We purchased the Hovabator deluxe set from Amazon and proceeded with our first attempt to hatch a batch of chicks. Unfortunately at least half the batch must have not been fertilized because they failed to develop even slightly. The rest of them, I am not exactly sure. Of the fertile eggs, 3/4 of them failed to develop past the first week. We had two solid eggs that appeared to be developing well and we even saw movement in them. However, only one of them peeped on day 19 or 20 and we only heard the strong peeps on that day then all was silent.

 

Facts about the hatch:

We purchased our incubator, turned it on and made sure the temp had stabilized

We ordered the eggs from an ebay seller

The eggs were shipped on a Thursday, 2 day prioritymail from AZ and supposedly were from the Wednesday batch of eggs.

We let the eggs rest until Tuesday when we put them in the incubator.

We kept our temperature hovering between 99.3-100.0 and humidity at right about 45% until day 16 when we did lock down and raised the humidity to 65%.

4 days into the incubation we realized that the automated egg turner wasn't working. At this point we took all eggs out and and started hand turning them at 3 times a day.

On day 16 we did an early lock down as recommended by several posters on here regarding shipped eggs.

Day 19 or 20 we heard one chick peeping strong.

Day 21, nothing.

Day 22, nothing.

Day 23, nothing.

Day 24, nothing.

Day 25, opened incubator. No chicks, no holes in any eggs, no further development. Heartbroken, we pulled the plug.

 

I would like to try this again, but I honestly couldn't bear to lose another full batch of chicks like this! Can you help?

 

Sincerely,

PeepsForUs

post #2 of 4
Hatching shipped eggs is always problematic. Shipping can be rough on the eggs, leading to poor hatchability.

I would suggest setting some local eggs first to try your incubator out.

Calibrate a thermometer to double-check your readings.
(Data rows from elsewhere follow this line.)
-- pv_equiv track=rewrite | github.com/bartmanski/Sztuczna-Inteligencja | Lista 1/zad5.py | opt_dist
-- ===== SOURCE A (Python) =====
-- def opt_dist(lst, D):
--     n = len(lst)
--     min_changes = float('inf')
--
--     for start in range(n - D + 1):
--         changes = sum(1 for i in range(n) if (start <= i < start + D) != (lst[i] == 1))
--         min_changes = min(min_changes, changes)
--
--     if D == 0:
--         return lst.count(1)
--
--     return min_changes
-- ===== SOURCE B (Python) =====
-- def opt_dist(lst, D):
--     # Sliding window: cost(start) = total_ones + D - 2*ones_in_window, updated in O(1) per shift.
--     total = lst.count(1)
--     if D <= 0:
--         return total
--     ones = lst[:D].count(1)
--     best = total + D - 2 * ones
--     for i in range(D, len(lst)):
--         ones += (lst[i] == 1) - (lst[i - D] == 1)
--         best = min(best, total + D - 2 * ones)
--     return best
-- ===== Notes on version B (the rewrite author's own statement) =====
-- stated objective: faster
-- what changed: Replaces A's O(n) mismatch recount per window start by a single sliding-window pass maintaining the ones-count, using cost(start) = total_ones + D - 2*ones_in_window.
-- outside the precondition, e.g. on opt_dist([], 1): A returns inf, B returns 1
import Mathlib
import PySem

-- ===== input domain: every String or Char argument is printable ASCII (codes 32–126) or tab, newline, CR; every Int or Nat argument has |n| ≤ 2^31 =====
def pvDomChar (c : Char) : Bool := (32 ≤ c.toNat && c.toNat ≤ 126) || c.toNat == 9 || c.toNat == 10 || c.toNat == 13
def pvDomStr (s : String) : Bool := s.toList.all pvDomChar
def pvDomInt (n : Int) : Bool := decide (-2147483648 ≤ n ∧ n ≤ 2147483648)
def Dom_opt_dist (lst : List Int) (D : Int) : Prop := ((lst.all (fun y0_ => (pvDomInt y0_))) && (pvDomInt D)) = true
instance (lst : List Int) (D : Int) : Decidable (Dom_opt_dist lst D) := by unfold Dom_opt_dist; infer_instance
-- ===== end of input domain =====
theorem remStates_le (hm : List (Int × Int × Int)) (start : Int × Int)
    (seen : List (Int × Int × Int × Int)) :
    remStates hm start seen ≤ 1 + 4 * hm.length := by
  unfold remStates
  refine le_trans (List.length_filter_le _ _) ?_
  rw [PySem.List.dedup_eq_ofList]
  refine le_trans (PySem.Set.length_ofList_le _) ?_
  unfold allStates
  rw [List.length_cons]
  have := flat_bound hm (fun c => dirsAll.map (fun d => (c.1, c.2.1, d.1, d.2))) 4
    (fun d _ => by simp [dirsAll])
  omega

-- definitional one-step reductions of the two loops (used instead of simp-unfolding)
theorem loopA_nil (hm : List (Int × Int × Int)) (end_ : Int × Int) (mn mx : Int)
    (fuel : Nat) (seen : List (Int × Int × Int × Int)) :
    loopA hm end_ mn mx (fuel + 1) [] seen = none := rfl

theorem loopA_cons (hm : List (Int × Int × Int)) (end_ : Int × Int) (mn mx : Int)
    (fuel : Nat) (hq : Int × Int × Int × Int × Int)
    (tq : List (Int × Int × Int × Int × Int)) (seen : List (Int × Int × Int × Int)) :
    loopA hm end_ mn mx (fuel + 1) (hq :: tq) seen =
      (if ((minTup hq tq).2.1, (minTup hq tq).2.2.1) = end_ then some (minTup hq tq).1
       else if PySem.Set.contains seen ((minTup hq tq).2.1, (minTup hq tq).2.2.1,
           (minTup hq tq).2.2.2.1, (minTup hq tq).2.2.2.2) then
         loopA hm end_ mn mx fuel ((hq :: tq).erase (minTup hq tq)) seen
       else
         loopA hm end_ mn mx fuel
           ((dirsAll.filter (fun d =>
               !(d == ((minTup hq tq).2.2.2.1, (minTup hq tq).2.2.2.2) ||
                 d == (-(minTup hq tq).2.2.2.1, -(minTup hq tq).2.2.2.2)))).foldl
             (fun qq d => expandA hm mn mx (minTup hq tq).1 (minTup hq tq).2.1
               (minTup hq tq).2.2.1 d.1 d.2 qq) ((hq :: tq).erase (minTup hq tq)))
           (PySem.Set.add seen ((minTup hq tq).2.1, (minTup hq tq).2.2.1,
             (minTup hq tq).2.2.2.1, (minTup hq tq).2.2.2.2))) := rfl

theorem loopB_succ (hm : List (Int × Int × Int)) (end_ : Int × Int) (mn mx : Int)
    (fuel : Nat) (cand : List (Int × Int × Int × Int × Int))
    (seen : List (Int × Int × Int × Int)) :
    loopB hm end_ mn mx (fuel + 1) cand seen =
      match cand.filter
          (fun e => !PySem.Set.contains seen (e.2.1, e.2.2.1, e.2.2.2.1, e.2.2.2.2)) with
      | [] => none
      | h :: t =>
        if ((minTup h t).2.1, (minTup h t).2.2.1) = end_ then some (minTup h t).1
        else loopB hm end_ mn mx fuel
          (PySem.Set.update cand (succsB hm mn mx (minTup h t)))
          (PySem.Set.add seen ((minTup h t).2.1, (minTup h t).2.2.1,
            (minTup h t).2.2.2.1, (minTup h t).2.2.2.2)) := rfl

theorem loopB_succ_nil (hm : List (Int × Int × Int)) (end_ : Int × Int) (mn mx : Int)
    (fuel : Nat) (cand : List (Int × Int × Int × Int × Int))
    (seen : List (Int × Int × Int × Int))
    (hF : cand.filter
        (fun e => !PySem.Set.contains seen (e.2.1, e.2.2.1, e.2.2.2.1, e.2.2.2.2)) = []) :
    loopB hm end_ mn mx (fuel + 1) cand seen = none := by
  rw [loopB_succ, hF]

theorem loopB_succ_cons (hm : List (Int × Int × Int)) (end_ : Int × Int) (mn mx : Int)
    (fuel : Nat) (cand : List (Int × Int × Int × Int × Int))
    (seen : List (Int × Int × Int × Int)) (hf : Int × Int × Int × Int × Int)
    (tf : List (Int × Int × Int × Int × Int))
    (hF : cand.filter
        (fun e => !PySem.Set.contains seen (e.2.1, e.2.2.1, e.2.2.2.1, e.2.2.2.2)) = hf :: tf) :
    loopB hm end_ mn mx (fuel + 1) cand seen =
      (if ((minTup hf tf).2.1, (minTup hf tf).2.2.1) = end_ then some (minTup hf tf).1
       else loopB hm end_ mn mx fuel
         (PySem.Set.update cand (succsB hm mn mx (minTup hf tf)))
         (PySem.Set.add seen ((minTup hf tf).2.1, (minTup hf tf).2.2.1,
           (minTup hf tf).2.2.2.1, (minTup hf tf).2.2.2.2))) := by
  rw [loopB_succ, hF]

-- the two loops agree: A's queue multiset and B's candidate set present the same frontier
theorem loop_eq (hm : List (Int × Int × Int)) (start end_ : Int × Int) (mn mx : Int) :
    ∀ (fuelA fuelB : Nat) (Q cand : List (Int × Int × Int × Int × Int))
      (seen : List (Int × Int × Int × Int)),
      (∀ e ∈ Q, e ∈ cand) →
      (∀ e ∈ cand,
        PySem.Set.contains seen (e.2.1, e.2.2.1, e.2.2.2.1, e.2.2.2.2) = false → e ∈ Q) →
      (∀ s ∈ seen, (s.1, s.2.1) ≠ end_) →
      (∀ e ∈ Q, (e.2.1, e.2.2.1, e.2.2.2.1, e.2.2.2.2) ∈ allStates hm start) →
      Q.length + 4 * mx.toNat * remStates hm start seen ≤ fuelA →
      1 + remStates hm start seen ≤ fuelB →
      loopA hm end_ mn mx fuelA Q seen = loopB hm end_ mn mx fuelB cand seen := by
  intro fuelA
  induction fuelA with
  | zero =>
    intro fuelB Q cand seen h1 h2 h3 h4 hfa hfb
    have hQ : Q = [] := by
      cases Q with
      | nil => rfl
      | cons a t => simp [List.length_cons] at hfa
    subst hQ
    obtain ⟨fb, rfl⟩ : ∃ fb, fuelB = fb + 1 := ⟨fuelB - 1, by omega⟩
    have hF : cand.filter
        (fun e => !PySem.Set.contains seen (e.2.1, e.2.2.1, e.2.2.2.1, e.2.2.2.2)) = [] := by
      rw [List.filter_eq_nil_iff]
      intro e he
      cases hc : PySem.Set.contains seen (e.2.1, e.2.2.1, e.2.2.2.1, e.2.2.2.2) with
      | true => simp [hc]
      | false => exact absurd (h2 e he hc) (by simp)
    rw [loopB_succ_nil hm end_ mn mx fb cand seen hF]
    rfl
  | succ fa ih =>
    intro fuelB Q cand seen h1 h2 h3 h4 hfa hfb
    obtain ⟨fb, rfl⟩ : ∃ fb, fuelB = fb + 1 := ⟨fuelB - 1, by omega⟩
    cases Q with
    | nil =>
      have hF : cand.filter
          (fun e => !PySem.Set.contains seen (e.2.1, e.2.2.1, e.2.2.2.1, e.2.2.2.2)) = [] := by
        rw [List.filter_eq_nil_iff]
        intro e he
        cases hc : PySem.Set.contains seen (e.2.1, e.2.2.1, e.2.2.2.1, e.2.2.2.2) with
        | true => simp [hc]
        | false => exact absurd (h2 e he hc) (by simp)
      rw [loopA_nil, loopB_succ_nil hm end_ mn mx fb cand seen hF]
    | cons hq tq =>
      have hmQ : minTup hq tq ∈ hq :: tq := minTup_mem hq tq
      have hminle : ∀ z ∈ hq :: tq, tupLt z (minTup hq tq) = false := minTup_le hq tq
      set m := minTup hq tq with hm_def
      by_cases hseenm :
          PySem.Set.contains seen (m.2.1, m.2.2.1, m.2.2.2.1, m.2.2.2.2) = true
      · -- stutter: A pops a seen-state entry and discards it; B's side is unchanged
        have hnotend : ¬ (m.2.1, m.2.2.1) = end_ := by
          intro he
          exact h3 _ ((PySem.Set.contains_iff _ _).1 hseenm) he
        have hred : loopA hm end_ mn mx (fa + 1) (hq :: tq) seen =
            loopA hm end_ mn mx fa ((hq :: tq).erase m) seen := by
          rw [loopA_cons, ← hm_def, if_neg hnotend, if_pos hseenm]
        rw [hred]
        refine ih (fb + 1) ((hq :: tq).erase m) cand seen ?_ ?_ h3 ?_ ?_ hfb
        · exact fun e he => h1 e (List.mem_of_mem_erase he)
        · intro e he hc
          have heQ : e ∈ hq :: tq := h2 e he hc
          have hne : e ≠ m := by
            intro h; rw [h] at hc; rw [hc] at hseenm; exact absurd hseenm (by simp)
          exact (List.mem_erase_of_ne hne).2 heQ
        · exact fun e he => h4 e (List.mem_of_mem_erase he)
        · have := List.length_erase_of_mem hmQ
          have hlen : (hq :: tq).length = tq.length + 1 := by simp
          omega
      · -- m's state is unseen: it is the minimum of B's frontier as well
        have hseenm' :
            PySem.Set.contains seen (m.2.1, m.2.2.1, m.2.2.2.1, m.2.2.2.2) = false := by
          simpa using hseenm
        have hmF : m ∈ cand.filter
            (fun e => !PySem.Set.contains seen (e.2.1, e.2.2.1, e.2.2.2.1, e.2.2.2.2)) :=
          List.mem_filter.2 ⟨h1 m hmQ, by rw [hseenm']; rfl⟩
        cases hF : cand.filter
            (fun e => !PySem.Set.contains seen (e.2.1, e.2.2.1, e.2.2.2.1, e.2.2.2.2)) with
        | nil => rw [hF] at hmF; cases hmF
        | cons hf tf =>
          rw [hF] at hmF
          have hFsub : ∀ z ∈ hf :: tf, tupLt z m = false := by
            intro z hz
            rw [← hF] at hz
            have hz' := List.mem_filter.1 hz
            exact hminle z (h2 z hz'.1 (by simpa using hz'.2))
          have hminF : minTup hf tf = m := minTup_eq hmF hFsub
          by_cases hend : (m.2.1, m.2.2.1) = end_
          · -- both return m's heat
            have hA : loopA hm end_ mn mx (fa + 1) (hq :: tq) seen = some m.1 := by
              rw [loopA_cons, ← hm_def, if_pos hend]
            have hB : loopB hm end_ mn mx (fb + 1) cand seen = some m.1 := by
              rw [loopB_succ_cons hm end_ mn mx fb cand seen hf tf hF, hminF, if_pos hend]
            rw [hA, hB]
          · -- both expand m
            have hA : loopA hm end_ mn mx (fa + 1) (hq :: tq) seen =
                loopA hm end_ mn mx fa
                  (((hq :: tq).erase m) ++
                    ((dirsAll.filter (fun d =>
                        !(d == (m.2.2.2.1, m.2.2.2.2) || d == (-m.2.2.2.1, -m.2.2.2.2)))).flatMap
                      (fun d => entriesB hm mn mx m.1 m.2.1 m.2.2.1 d.1 d.2)))
                  (PySem.Set.add seen (m.2.1, m.2.2.1, m.2.2.2.1, m.2.2.2.2)) := by
              rw [loopA_cons, ← hm_def, if_neg hend,
                if_neg (by rw [hseenm']; simp), foldl_expandA]
            have hB : loopB hm end_ mn mx (fb + 1) cand seen =
                loopB hm end_ mn mx fb
                  (PySem.Set.update cand (succsB hm mn mx m))
                  (PySem.Set.add seen (m.2.1, m.2.2.1, m.2.2.2.1, m.2.2.2.2)) := by
              rw [loopB_succ_cons hm end_ mn mx fb cand seen hf tf hF, hminF, if_neg hend]
            rw [hA, hB]
            set new := (dirsAll.filter (fun d =>
                !(d == (m.2.2.2.1, m.2.2.2.2) || d == (-m.2.2.2.1, -m.2.2.2.2)))).flatMap
              (fun d => entriesB hm mn mx m.1 m.2.1 m.2.2.1 d.1 d.2) with hnew_def
            have hnewmem : ∀ e ∈ new,
                (hmGet? hm e.2.1 e.2.2.1).isSome = true ∧ (e.2.2.2.1, e.2.2.2.2) ∈ dirsAll := by
              intro e he
              rw [hnew_def, List.mem_flatMap] at he
              obtain ⟨d, hd, hed⟩ := he
              obtain ⟨d1, d2⟩ := d
              have hd' : (d1, d2) ∈ dirsAll := (List.mem_filter.1 hd).1
              obtain ⟨hsome, hdir⟩ := mem_entriesB hed
              refine ⟨hsome, ?_⟩
              have he2 : (e.2.2.2.1, e.2.2.2.2) = (d1, d2) := by rw [← hdir]
              rw [he2]; exact hd'
            refine ih fb (((hq :: tq).erase m) ++ new)
              (PySem.Set.update cand (succsB hm mn mx m))
              (PySem.Set.add seen (m.2.1, m.2.2.1, m.2.2.2.1, m.2.2.2.2)) ?_ ?_ ?_ ?_ ?_ ?_
            · intro e he
              rcases List.mem_append.1 he with he' | he'
              · exact (PySem.Set.mem_update _ _ _).2 (Or.inl (h1 e (List.mem_of_mem_erase he')))
              · refine (PySem.Set.mem_update _ _ _).2 (Or.inr ?_)
                rw [succsB_eq, ← hnew_def]
                exact he'
            · intro e he hc
              rw [contains_add_eq] at hc
              have hc1 : PySem.Set.contains seen (e.2.1, e.2.2.1, e.2.2.2.1, e.2.2.2.2) = false := by
                cases hx : PySem.Set.contains seen (e.2.1, e.2.2.1, e.2.2.2.1, e.2.2.2.2) with
                | false => rfl
                | true => rw [hx] at hc; simp at hc
              have hc2 : ((e.2.1, e.2.2.1, e.2.2.2.1, e.2.2.2.2) ==
                  (m.2.1, m.2.2.1, m.2.2.2.1, m.2.2.2.2)) = false := by
                cases hx : ((e.2.1, e.2.2.1, e.2.2.2.1, e.2.2.2.2) ==
                    (m.2.1, m.2.2.1, m.2.2.2.1, m.2.2.2.2)) with
                | false => rfl
                | true => rw [hx] at hc; simp at hc
              rcases (PySem.Set.mem_update _ _ _).1 he with he' | he'
              · have heQ : e ∈ hq :: tq := h2 e he' hc1
                have hne : e ≠ m := by
                  intro h
                  rw [h] at hc2
                  simp at hc2
                exact List.mem_append.2 (Or.inl ((List.mem_erase_of_ne hne).2 heQ))
              · refine List.mem_append.2 (Or.inr ?_)
                rw [hnew_def, ← succsB_eq]
                exact he'
            · intro s hs
              rcases (PySem.Set.mem_add _ _ _).1 hs with hs' | hs'
              · exact h3 s hs'
              · subst hs'; exact hend
            · intro e he
              rcases List.mem_append.1 he with he' | he'
              · exact h4 e (List.mem_of_mem_erase he')
              · obtain ⟨hsome, hdir⟩ := hnewmem e he'
                obtain ⟨v, hv⟩ := Option.isSome_iff_exists.1 hsome
                exact state_mem_allStates start hv hdir
            · have hlen_new : new.length ≤ 4 * mx.toNat := by
                rw [hnew_def]
                refine le_trans (flat_bound _ _ mx.toNat
                  (fun d _ => length_entriesB_le hm mn mx m.1 m.2.1 m.2.2.1 d.1 d.2)) ?_
                have hd4 : (dirsAll.filter (fun d =>
                    !(d == (m.2.2.2.1, m.2.2.2.2) || d == (-m.2.2.2.1, -m.2.2.2.2)))).length ≤ 4 := by
                  refine le_trans (List.length_filter_le _ _) ?_
                  simp [dirsAll]
                exact Nat.mul_le_mul_right _ hd4
              have hrem := rem_add_le hm start seen (m.2.1, m.2.2.1, m.2.2.2.1, m.2.2.2.2)
                (h4 m hmQ) hseenm'
              have hmul := Nat.mul_le_mul_left (4 * mx.toNat) hrem
              rw [Nat.mul_add, Nat.mul_one] at hmul
              have herase := List.length_erase_of_mem hmQ
              rw [List.length_append]
              have hlen : (hq :: tq).length = tq.length + 1 := by simp
              omega
            · have hrem := rem_add_le hm start seen (m.2.1, m.2.2.1, m.2.2.2.1, m.2.2.2.2)
                (h4 m hmQ) hseenm'
              omega
-- pv_equiv track=rewrite | github.com/errord/EventTimeFormat | event_time_format.py | is_continuation_week
-- ===== SOURCE A (Python) =====
-- def is_continuation_week(event_weekdays):
--     """
--     continuation week
--     """
--     weekday_len = len(event_weekdays)
--     if weekday_len < 3:
--         return False
--
--     for idx, week in enumerate(event_weekdays):
--         if idx + 1 < weekday_len:
--             if week+1 != event_weekdays[idx+1]:
--                 return False
--     return True
-- ===== SOURCE B (Python) =====
-- def is_continuation_week(event_weekdays):
--     """
--     continuation week
--     """
--     n = len(event_weekdays)
--     if n < 3:
--         return False
--     start = event_weekdays[0]
--     return event_weekdays == list(range(start, start + n))
-- ===== Notes on version B (the rewrite author's own statement) =====
-- stated objective: simpler
-- what changed: Replaces the indexed adjacent-pair scan with early return by constructing the canonical consecutive run list(range(start, start+n)) and comparing it to the input once.
import Mathlib
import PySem

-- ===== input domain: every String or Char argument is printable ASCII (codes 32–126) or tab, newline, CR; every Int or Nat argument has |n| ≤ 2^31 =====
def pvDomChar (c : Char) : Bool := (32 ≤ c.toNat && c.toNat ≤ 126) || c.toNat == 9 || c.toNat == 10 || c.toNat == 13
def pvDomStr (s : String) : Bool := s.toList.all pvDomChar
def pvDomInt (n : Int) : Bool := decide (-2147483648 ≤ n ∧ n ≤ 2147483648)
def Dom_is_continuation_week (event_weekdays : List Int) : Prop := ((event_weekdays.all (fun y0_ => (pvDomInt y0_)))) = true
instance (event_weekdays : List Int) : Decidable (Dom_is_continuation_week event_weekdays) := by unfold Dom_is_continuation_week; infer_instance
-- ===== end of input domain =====

-- ===== PORT A =====
-- B constructs the expected consecutive run and compares once, instead of A's adjacent-pair scan (simpler).
-- A's loop: for each adjacent pair, return False unless week+1 == next; early return modelled by recursion.
def pvChainA : Int → List Int → Bool
  | _, [] => true
  | w, y :: rest => if w + 1 ≠ y then false else pvChainA y rest

def is_continuation_week (event_weekdays : List Int) : Bool :=
  if event_weekdays.length < 3 then false
  else
    match event_weekdays with
    | [] => true
    | x :: rest => pvChainA x rest

-- ===== PORT B =====
def is_continuation_week_alt (event_weekdays : List Int) : Bool :=
  if event_weekdays.length < 3 then false
  else
    match event_weekdays with
    | [] => false   -- unreachable: length ≥ 3
    | x :: _ =>
        event_weekdays = PySem.List.pyRange x (x + (event_weekdays.length : Int)) 1

-- ===== PRECONDITION & SPEC =====
def Spec_is_continuation_week (event_weekdays : List Int) (out : Bool) : Prop := out = is_continuation_week_alt event_weekdays
instance (event_weekdays : List Int) (out : Bool) : Decidable (Spec_is_continuation_week event_weekdays out) := by unfold Spec_is_continuation_week; infer_instance

-- ===== CLAIM (what is proved, stated in full; the proofs are below) =====
def Claim_equal_is_continuation_week : Prop := ∀ (event_weekdays : List Int), Dom_is_continuation_week event_weekdays → Spec_is_continuation_week event_weekdays (is_continuation_week event_weekdays)

-- ===== LEMMAS AND PROOFS =====

theorem pvChainA_eq_range (rest : List Int) : ∀ x : Int,
    pvChainA x rest = decide (x :: rest = PySem.List.pyRange x (x + ((rest.length : Int) + 1)) 1) := by
  induction rest with
  | nil =>
      intro x
      simp [pvChainA, PySem.List.pyRange_one_singleton x]
  | cons y rs ih =>
      intro x
      have hlt : x < x + (((y :: rs).length : Int) + 1) := by
        simp; omega
      rw [PySem.List.pyRange_one_cons hlt]
      by_cases h : x + 1 = y
      · subst h
        have e : x + ((((x + 1) :: rs).length : Int) + 1) = (x + 1) + ((rs.length : Int) + 1) := by
          simp only [List.length_cons]; push_cast; ring
        rw [e]
        simp [pvChainA, ih]
      · simp [pvChainA, h]
        intro he
        have h2 : x + 1 < x + ((rs.length : Int) + 1 + 1) := by omega
        rw [PySem.List.pyRange_one_cons h2] at he
        exact h ((List.cons.injEq _ _ _ _).mp he).1.symm

-- ===== VERDICT (by name: the statement is the Claim_ definition above) =====
theorem is_continuation_week_spec : Claim_equal_is_continuation_week := by
  intro xs _
  unfold Spec_is_continuation_week is_continuation_week is_continuation_week_alt
  cases xs with
  | nil => simp
  | cons x rest =>
      by_cases h : (x :: rest).length < 3
      · rw [if_pos h, if_pos h]
      · rw [if_neg h, if_neg h]
        show pvChainA x rest =
          decide (x :: rest = PySem.List.pyRange x (x + ((x :: rest).length : Int)) 1)
        have e : x + (((x :: rest).length : Int)) = x + ((rest.length : Int) + 1) := by
          simp only [List.length_cons]; push_cast; ring
        rw [pvChainA_eq_range rest x, e]
-- ===== VERDICT (by name: the statement is the Claim_ definition above) =====
theorem jeu_fini_spec : Claim_equal_jeu_fini := by
  intro grille joueur _hdom _hpre
  unfold Spec_jeu_fini
  simp only [jeu_fini, jeu_fini_alt]
  rw [pvFoldNested, pvFoldNested, pvFoldNested, pvCountAFold, pvMovAFold, pvBFold]
  have hc1 : ∀ c ∈ (PySem.List.pyRange 0 (grille.length : Int) 1).flatMap
      (fun i => (PySem.List.pyRange 0 (grille.length : Int) 1).map (fun j => (i, j))),
      (pvGet2 grille c.1 c.2 == 1 &&
        (pvPionMangeable grille (c.1, c.2) 1 || pvPionDeplacable grille (c.1, c.2)))
        = (pvGet2 grille c.1 c.2 == 1 && pvAltMob grille c.1 c.2 1) := by
    intro c hc
    obtain ⟨h1, h2, h3, h4⟩ := pvMemCells _ c hc
    rw [pvCellEq grille c.1 c.2 1 h1 h2 h3 h4]
  have hc2 : ∀ c ∈ (PySem.List.pyRange 0 (grille.length : Int) 1).flatMap
      (fun i => (PySem.List.pyRange 0 (grille.length : Int) 1).map (fun j => (i, j))),
      (pvGet2 grille c.1 c.2 == 2 &&
        (pvPionMangeable grille (c.1, c.2) 2 || pvPionDeplacable grille (c.1, c.2)))
        = (pvGet2 grille c.1 c.2 == 2 && pvAltMob grille c.1 c.2 2) := by
    intro c hc
    obtain ⟨h1, h2, h3, h4⟩ := pvMemCells _ c hc
    rw [pvCellEq grille c.1 c.2 2 h1 h2 h3 h4]
  have hc1' : ∀ c ∈ (PySem.List.pyRange 0 (grille.length : Int) 1).flatMap
      (fun i => (PySem.List.pyRange 0 (grille.length : Int) 1).map (fun j => (i, j))),
      ((pvGet2 grille c.1 c.2 == 1 &&
        (pvPionMangeable grille (c.1, c.2) 1 || pvPionDeplacable grille (c.1, c.2))) = true ↔
       (pvGet2 grille c.1 c.2 == 1 && pvAltMob grille c.1 c.2 1) = true) :=
    fun c hc => by rw [hc1 c hc]
  have hc2' : ∀ c ∈ (PySem.List.pyRange 0 (grille.length : Int) 1).flatMap
      (fun i => (PySem.List.pyRange 0 (grille.length : Int) 1).map (fun j => (i, j))),
      ((pvGet2 grille c.1 c.2 == 2 &&
        (pvPionMangeable grille (c.1, c.2) 2 || pvPionDeplacable grille (c.1, c.2))) = true ↔
       (pvGet2 grille c.1 c.2 == 2 && pvAltMob grille c.1 c.2 2) = true) :=
    fun c hc => by rw [hc2 c hc]
  rw [List.countP_congr hc1', List.countP_congr hc2', pvCountZeroAny, pvCountZeroAny]
  simp [Bool.or_assoc]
I would strongly recommend a Brinsea Spot Check thermometer.

Read through these articles to help figure what went wrong

http://www.backyardchickens.com/a/hatching-eggs-101

http://www.backyardchickens.com/a/egg-failure-to-hatch-diagnosing-incubation-problems

http://www.backyardchickens.com/a/diagnosing-hatch-failures-it-starts-with-the-egg

Home of the world's cutest dachshund, one crazy blue heeler, two cats,
              one fat pony, and many (but not too many!) chickens

              Can anyone tell me, how many are too many chickens?

 

Reply

Home of the world's cutest dachshund, one crazy blue heeler, two cats,
              one fat pony, and many (but not too many!) chickens

              Can anyone tell me, how many are too many chickens?

 

Reply
post #3 of 4
Quote:
Originally Posted by 1muttsfan View Post

Hatching shipped eggs is always problematic. Shipping can be rough on the eggs, leading to poor hatchability.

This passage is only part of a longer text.